Airmata ini merembes, melihat jalan surgaku itu semenderita ini. Mungkinkah selama ini ia tak berani mengadu padaku tentang perlakuan Tari dan keluarganya pada ibu, padahal saat aku meninggalkan ibu pergi ia tidak sekurus ini.

"Alhamdulillah mas Morgan sudah sampai," ucap pak RT.

"Iya pak RT. Terimakasih banyak sudah perduli dengan ibuku, ini ada sedikit ucapan terimakasih dari saya," ujarku sembari memberikan sebuah amplop ke tangan pak RT.

"Tidak mas Morgan, ini sudah menjadi tanggung jawab saya sebagai RT di komplek ini. Jangan beri saya apa-apa karena saya dan para warga ikhlas dalam membantu Bu Halimah. Ngomong-ngomong di rumah sebesar ini kenapa Bu Halimah dibiarkan sendirian, beliau sudah 2 hari tidak makan," ucap pak RT membuat mataku membelalak.

"Ha? Dua hari? Apa ibu saya tidak memegang uang untuk belanja?" tanyaku.

"Menurut penuturan Bu Halimah, dia tidak memegang uang sepeserpun. Saya lihat di dapur regulator kompor gas di rumah ini juga dicopot, mungkin saja Bu Halimah tidak bisa memasak karena tak tau cara memasang regulator kompor. Apalagi, ibu anda mempunyai riwayat penyakit dan sudah tua, mungkin untuk meminta tolong pada tetangga ibu anda juga sungkan atau memang sudah sangat lemah ingin berjalan ke luar rumah," terang pak RT.

Pilu rasanya mendengar penuturan pak RT mengenai ibuku, setiap bulan aku mengirim uang yang cukup agar Tari bisa memperlakukan ibuku dengan baik. Tapi seperti ini kejadiannya, bahkan pada saat aku sudah setuju saat dia mengangkut keluarganya pun rupanya tak ada artinya. tak terasa tinju ini terkepal kuat, ingin rasanya aku menghajar satu keluarga yang telah membohongiku itu.

"Kalau begitu, kami pamit pulang ya, mas Morgan. Lagian ini sudah malam, kami juga pada belum sholat isya. Insyaallah besok-besok kami akan datang lagi untuk menjenguk Bu Halimah," ucap pak RT dan kuiringi dengan anggukan kepala.

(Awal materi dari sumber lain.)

-- pv_equiv track=rewrite | github.com/adenis033/BioInformatics | Project_L6/lab6_ex2.py | find_cut_positions
-- ===== SOURCE A (Python) =====
-- def revcomp(seq):
--     """Return the reverse complement of a DNA sequence."""
--     return seq.translate(str.maketrans("ACGT", "TGCA"))[::-1]
--
-- def find_cut_positions(dna, site):
--     """Find all cut positions of a site and its reverse complement in the DNA."""
--     cut_positions = set()
--     for s in [site, revcomp(site)]:
--         start = 0
--         while True:
--             pos = dna.find(s, start)
--             if pos == -1:
--                 break
--             cut_positions.add(pos)
--             start = pos + 1
--     return sorted(cut_positions)
-- ===== SOURCE B (Python) =====
-- def revcomp(seq):
--     """Return the reverse complement of a DNA sequence."""
--     return seq.translate(str.maketrans("ACGT", "TGCA"))[::-1]
--
-- def find_cut_positions(dna, site):
--     """Find all cut positions of a site and its reverse complement in the DNA."""
--     rc = revcomp(site)
--     L = len(site)
--     return [i for i in range(len(dna) - L + 1) if dna[i:i+L] in (site, rc)]
-- ===== Notes on version B (the rewrite author's own statement) =====
-- stated objective: simpler
-- what changed: Replaces the two advancing str.find while-loops with a set accumulator and final sort by a single windowed index scan that collects matching positions already in increasing order without duplicates.
import Mathlib
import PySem

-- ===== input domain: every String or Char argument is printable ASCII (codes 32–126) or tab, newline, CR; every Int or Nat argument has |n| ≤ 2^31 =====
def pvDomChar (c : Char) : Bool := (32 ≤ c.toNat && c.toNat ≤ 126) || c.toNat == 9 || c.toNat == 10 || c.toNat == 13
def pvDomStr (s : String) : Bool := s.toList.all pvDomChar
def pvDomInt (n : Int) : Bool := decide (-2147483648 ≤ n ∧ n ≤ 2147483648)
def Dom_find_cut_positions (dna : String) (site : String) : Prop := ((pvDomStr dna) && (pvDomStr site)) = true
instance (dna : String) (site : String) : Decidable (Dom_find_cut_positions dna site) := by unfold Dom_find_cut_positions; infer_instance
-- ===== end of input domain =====

-- B replaces A's two advancing str.find while-loops + set + sort by one windowed index scan
-- that emits matching positions already in increasing order without duplicates (simpler).

-- ===== PORT A =====
-- str.maketrans("ACGT", "TGCA") applied to one character (translate maps listed chars, keeps others)
def pvTrans (c : Char) : Char :=
  if c = 'A' then 'T' else if c = 'C' then 'G' else if c = 'G' then 'C' else if c = 'T' then 'A' else c

-- seq.translate(str.maketrans("ACGT","TGCA"))[::-1]; [::-1] is reverse (PySem.Str.slice?_none_none_neg_one)
def revcomp (seq : String) : String :=
  String.ofList ((seq.toList.map pvTrans).reverse)

-- the inner 'while True' loop of A: dna.find(s, start); fuel (length dna + 2) only makes it total,
-- the -1 branch always exits first (proved below)
def findLoop (dna s : String) (start : Nat) (acc : PySem.Set Int) : Nat → PySem.Set Int
  | 0 => acc
  | fuel + 1 =>
    let pos := PySem.Str.findFrom dna s (start : Int) none
    if pos = -1 then acc
    else findLoop dna s (pos.toNat + 1) (acc.add pos) fuel

def find_cut_positions (dna : String) (site : String) : List Int :=
  let cut_positions : PySem.Set Int :=
    ([site, revcomp site]).foldl (fun acc s => findLoop dna s 0 acc (dna.toList.length + 2))
      PySem.Set.empty
  PySem.List.sorted cut_positions (fun x => x) false

-- ===== PORT B =====
def find_cut_positions_alt (dna : String) (site : String) : List Int :=
  let rc := revcomp site
  let L : Int := site.toList.length
  (PySem.List.pyRange 0 ((dna.toList.length : Int) - L + 1) 1).filter
    (fun i => (PySem.List.slice dna.toList (some i) (some (i + L)) = site.toList) ∨
              (PySem.List.slice dna.toList (some i) (some (i + L)) = rc.toList))

-- ===== PRECONDITION & SPEC =====
def Spec_find_cut_positions (dna : String) (site : String) (out : List Int) : Prop := out = find_cut_positions_alt dna site
instance (dna : String) (site : String) (out : List Int) : Decidable (Spec_find_cut_positions dna site out) := by unfold Spec_find_cut_positions; infer_instance

-- ===== CLAIM (what is proved, stated in full; the proofs are below) =====
def Claim_equal_find_cut_positions : Prop := ∀ (dna : String) (site : String), Dom_find_cut_positions dna site → Spec_find_cut_positions dna site (find_cut_positions dna site)

-- ===== LEMMAS AND PROOFS =====

-- findFrom with a start past the length returns -1 (CPython quirk, kept by PySem)
theorem pv_findFrom_past (cs ps : List Char) (k : Nat) (hk : cs.length < k) :
    PySem.Chars.findFrom cs ps (k : Int) none = -1 := by
  simp only [PySem.Chars.findFrom]
  rw [if_neg (show ¬((k : Int) < 0) by omega)]
  rw [if_pos (show ((cs.length : Int)) < (k : Int) by exact_mod_cast hk)]

-- membership in the set produced by A's inner while-loop
theorem pv_findLoop_mem (dna s : String) (x : Int) :
    ∀ (fuel start : Nat) (acc : PySem.Set Int),
      dna.toList.length + 1 ≤ fuel + start →
      (x ∈ findLoop dna s start acc fuel ↔
        x ∈ acc ∨ ∃ i : Nat, start ≤ i ∧ i ≤ dna.toList.length ∧
          s.toList <+: dna.toList.drop i ∧ x = (i : Int)) := by
  intro fuel
  induction fuel with
  | zero =>
    intro start acc hfs
    simp only [findLoop]
    constructor
    · exact Or.inl
    · rintro (h | ⟨i, hsi, hin, _, _⟩)
      · exact h
      · omega
  | succ fuel ih =>
    intro start acc hfs
    simp only [findLoop, PySem.Str.findFrom_eq]
    by_cases hbig : dna.toList.length < start
    · rw [pv_findFrom_past _ _ _ hbig]
      simp only [if_pos]
      constructor
      · exact Or.inl
      · rintro (h | ⟨i, hsi, hin, _, _⟩)
        · exact h
        · omega
    · have hbig' : start ≤ dna.toList.length := by omega
      by_cases hneg : PySem.Chars.findFrom dna.toList s.toList (start : Int) none = -1
      · rw [if_pos hneg]
        rw [PySem.Chars.findFrom_natCast_eq_neg_one_iff _ _ _ hbig'] at hneg
        constructor
        · exact Or.inl
        · rintro (h | ⟨i, hsi, hin, hpre, hx⟩)
          · exact h
          · exfalso
            apply hneg
            have hdd : dna.toList.drop i = (dna.toList.drop start).drop (i - start) := by
              rw [List.drop_drop]; congr 1; omega
            exact ((hdd ▸ hpre).isInfix).trans (List.drop_suffix _ _).isInfix
      · rw [if_neg hneg]
        obtain ⟨hge, hpre, hmin⟩ :=
          PySem.Chars.findFrom_natCast_spec dna.toList s.toList start hbig' hneg
        set pos := PySem.Chars.findFrom dna.toList s.toList (start : Int) none with hposdef
        have hpos0 : (0 : Int) ≤ pos := le_trans (by exact_mod_cast Nat.zero_le start) hge
        have hposle : pos.toNat ≤ dna.toList.length := by
          have heq : pos = if PySem.Chars.find (dna.toList.drop start) s.toList = -1 then -1
              else (start : Int) + PySem.Chars.find (dna.toList.drop start) s.toList :=
            hposdef.trans (PySem.Chars.findFrom_natCast _ _ _ hbig')
          have hle := PySem.Chars.find_le_length (dna.toList.drop start) s.toList
          rw [List.length_drop] at hle
          by_cases h1 : PySem.Chars.find (dna.toList.drop start) s.toList = -1
          · rw [if_pos h1] at heq; exact absurd heq hneg
          · rw [if_neg h1] at heq; omega
        rw [ih (pos.toNat + 1) (acc.add pos) (by omega)]
        rw [PySem.Set.mem_add]
        constructor
        · rintro ((h | h) | ⟨i, hsi, hin, hp, hx⟩)
          · exact Or.inl h
          · exact Or.inr ⟨pos.toNat, by omega, hposle, hpre, by omega⟩
          · exact Or.inr ⟨i, by omega, hin, hp, hx⟩
        · rintro (h | ⟨i, hsi, hin, hp, hx⟩)
          · exact Or.inl (Or.inl h)
          · rcases Nat.lt_or_ge i (pos.toNat + 1) with hlt | hge2
            · rcases Nat.lt_or_ge i pos.toNat with hlt2 | hge3
              · exact absurd hp (hmin i hsi hlt2)
              · have : i = pos.toNat := by omega
                subst this
                exact Or.inl (Or.inr (by omega))
            · exact Or.inr ⟨i, hge2, hin, hp, hx⟩

-- the set produced by A's inner while-loop has no duplicates
theorem pv_findLoop_nodup (dna s : String) :
    ∀ (fuel start : Nat) (acc : PySem.Set Int), acc.Nodup →
      (findLoop dna s start acc fuel).Nodup := by
  intro fuel
  induction fuel with
  | zero => intro start acc h; simpa [findLoop] using h
  | succ fuel ih =>
    intro start acc h
    simp only [findLoop]
    split
    · exact h
    · exact ih _ _ (PySem.Set.nodup_add acc _ h)

-- B's window test at a nonnegative index is the prefix test
theorem pv_window_iff (cs ps : List Char) (i : Nat) :
    PySem.List.slice cs (some (i : Int)) (some ((i : Int) + (ps.length : Int))) = ps ↔
      ps <+: cs.drop i := by
  rw [PySem.List.slice_natCast_add]
  rw [List.prefix_iff_eq_take]
  exact eq_comm

-- a prefix occurrence fits inside the string (or the pattern is empty)
theorem pv_occ_le (cs ps : List Char) (i : Nat) (h : ps <+: cs.drop i) :
    i + ps.length ≤ cs.length ∨ ps = [] := by
  have hl := h.length_le
  rw [List.length_drop] at hl
  by_cases h1 : i ≤ cs.length
  · left; omega
  · right
    replace h1 : cs.length < i := by omega
    have hnil : cs.drop i = [] := List.drop_eq_nil_of_le (Nat.le_of_lt h1)
    rw [hnil] at h
    exact List.prefix_nil.mp h

-- length of the reverse complement
theorem pv_revcomp_length (s : String) : (revcomp s).toList.length = s.toList.length := by
  simp [revcomp]

-- ===== VERDICT (by name: the statement is the Claim_ definition above) =====
theorem find_cut_positions_spec : Claim_equal_find_cut_positions := by
  intro dna site _
  unfold Spec_find_cut_positions
  have hA : find_cut_positions dna site =
      PySem.List.sorted
        (findLoop dna (revcomp site) 0
          (findLoop dna site 0 PySem.Set.empty (dna.toList.length + 2))
          (dna.toList.length + 2)) (fun x => x) false := rfl
  set bl := find_cut_positions_alt dna site with hbl
  have hm0 : (revcomp site).toList.length = site.toList.length := pv_revcomp_length site
  -- membership in B's list
  have hblmem : ∀ x : Int, x ∈ bl ↔
      ∃ i : Nat, i ≤ dna.toList.length ∧
        (site.toList <+: dna.toList.drop i ∨ (revcomp site).toList <+: dna.toList.drop i) ∧
        x = (i : Int) := by
    intro x
    rw [hbl]
    unfold find_cut_positions_alt
    simp only [List.mem_filter, PySem.List.mem_pyRange_one, decide_eq_true_eq]
    constructor
    · rintro ⟨⟨hx0, hxlt⟩, hq⟩
      lift x to ℕ using hx0 with i
      refine ⟨i, by omega, ?_, rfl⟩
      rcases hq with h | h
      · exact Or.inl ((pv_window_iff dna.toList site.toList i).mp h)
      · refine Or.inr ?_
        have hw := pv_window_iff dna.toList (revcomp site).toList i
        rw [hm0] at hw
        exact hw.mp h
    · rintro ⟨i, hin, hp, rfl⟩
      have hfit : (i : Int) < (dna.toList.length : Int) - (site.toList.length : Int) + 1 := by
        rcases hp with h | h
        · rcases pv_occ_le dna.toList site.toList i h with h2 | h2
          · omega
          · have hz : site.toList.length = 0 := by rw [h2]; rfl
            omega
        · rcases pv_occ_le dna.toList (revcomp site).toList i h with h2 | h2
          · rw [hm0] at h2; omega
          · have hz : site.toList.length = 0 := by rw [← hm0, h2]; rfl
            omega
      refine ⟨⟨by exact_mod_cast Nat.zero_le i, hfit⟩, ?_⟩
      rcases hp with h | h
      · exact Or.inl ((pv_window_iff dna.toList site.toList i).mpr h)
      · refine Or.inr ?_
        have hw := pv_window_iff dna.toList (revcomp site).toList i
        rw [hm0] at hw
        exact hw.mpr h
  -- B's list is strictly increasing, hence without duplicates
  have hblpw : bl.Pairwise (· < ·) := by
    have hpr : (PySem.List.pyRange 0
        ((dna.toList.length : Int) - (site.toList.length : Int) + 1) 1).Pairwise
        (fun a b : Int => a < b) := by
      by_cases h : (dna.toList.length : Int) - (site.toList.length : Int) + 1 ≤ 0
      · rw [PySem.List.pyRange_one_eq_nil h]; exact List.Pairwise.nil
      · obtain ⟨k, hk⟩ : ∃ k : Nat,
            (dna.toList.length : Int) - (site.toList.length : Int) + 1 = (k : Int) :=
          ⟨((dna.toList.length : Int) - (site.toList.length : Int) + 1).toNat, by omega⟩
        rw [hk, PySem.List.pyRange_zero_natCast]
        refine List.Pairwise.map _ (fun a b h => by exact_mod_cast h) ?_
        exact List.pairwise_lt_range
    exact List.Pairwise.filter _ hpr
  have hblnd : bl.Nodup := hblpw.imp (fun h => ne_of_lt h)
  -- the set A builds
  set cut := findLoop dna (revcomp site) 0
      (findLoop dna site 0 PySem.Set.empty (dna.toList.length + 2))
      (dna.toList.length + 2) with hcut
  have hcutmem : ∀ x : Int, x ∈ cut ↔
      ∃ i : Nat, i ≤ dna.toList.length ∧
        (site.toList <+: dna.toList.drop i ∨ (revcomp site).toList <+: dna.toList.drop i) ∧
        x = (i : Int) := by
    intro x
    rw [hcut]
    rw [pv_findLoop_mem dna (revcomp site) x (dna.toList.length + 2) 0 _ (by omega)]
    rw [pv_findLoop_mem dna site x (dna.toList.length + 2) 0 _ (by omega)]
    constructor
    · rintro ((h | ⟨i, _, hin, hp, hx⟩) | ⟨i, _, hin, hp, hx⟩)
      · exact absurd h (by simp [PySem.Set.empty])
      · exact ⟨i, hin, Or.inl hp, hx⟩
      · exact ⟨i, hin, Or.inr hp, hx⟩
    · rintro ⟨i, hin, (hp | hp), hx⟩
      · exact Or.inl (Or.inr ⟨i, Nat.zero_le i, hin, hp, hx⟩)
      · exact Or.inr ⟨i, Nat.zero_le i, hin, hp, hx⟩
  have hcutnd : cut.Nodup := by
    rw [hcut]
    refine pv_findLoop_nodup _ _ _ _ _ (pv_findLoop_nodup _ _ _ _ _ ?_)
    simp [PySem.Set.empty]
  have hperm : bl.Perm cut := by
    rw [List.perm_ext_iff_of_nodup hblnd hcutnd]
    intro a
    rw [hblmem a, hcutmem a]
  rw [hA]
  exact PySem.List.sorted_eq_of_perm_of_pairwise_lt cut bl (fun x => x) hperm hblpw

Melihat kondisi ibu aku tak ingin bertanya, sudah pasti ibuku sedang tidak baik-baik saja. Sekarang aku menuju dapur, ingin memasang kembali regulator gas yang dicabut oleh Tari. Namun pemandangan apa yang kulihat di sana. Piring kotor masih menumpuk di wastafel, saat membuka Magicom aku menemukan nasi basi yang sudah hampir berjamur, belum lagi bekas sisa lauk yang ada di dalam lemari, semuanya sudah berulat.

Sesak sekali mengetahui perbuatan istri yang kuanggap baik kepada ibuku, ternyata dia memperlakukan ibu dengan buruk. Setidaknya jika ingin meninggalkan ibuku, beri ia pegangan uang dan jangan buat beliau kesusahan.

Dengan perasaan nyeri aku membereskan piring yang menumpuk, mencuci Magicom dan memasak nasi untuk ibu. Aku juga memesan lauk via go food agar lebih mudah, untuk nasi kenapa kumasak sendiri? Karena aku ingin ibu makan nasi yang masih panas agar perutnya tidak mual.

Disela kesibukanku membersihkan rumah yang berantakan, terdengar suara notifikasi pesan di gawaiku. Sejenak kuhentikan aktifitas lalu meraih ponsel, takut saja jika pesan itu dari bos. Namun sayang, ternyata pesan itu m dikirim oleh Tari dan berhasil membuat darahku mendidih.

[Mas, bisa transfer uang lagi gak, sepuluh juta. Soalnya ibu kamu boros banget, tiap hari makannya mau daging di restoran. Buruan kirim uang ya, mas, biar kami bisa bayar makanan. Soalnya uangku udah pas-pasan banget, ini.] Kuremas ponsel setelah membaca pesan dari Tari, bisa-bisanya dia mengkambing hitamkan ibuku demi kesenangannya bersama keluarganya. Mungkin dia tidak tau kalau sekarang aku sedang bersama ibu di rumah.

[Iya. Tunggu saja, sebentar lagi akan mas kirim,] balasku.

Tunggu saja Tari, sampai subuh pun aku tak akan mengirim uang itu. Lihat saja, bagaimana caranya aku membalas perbuatan kalian kepada ibuku.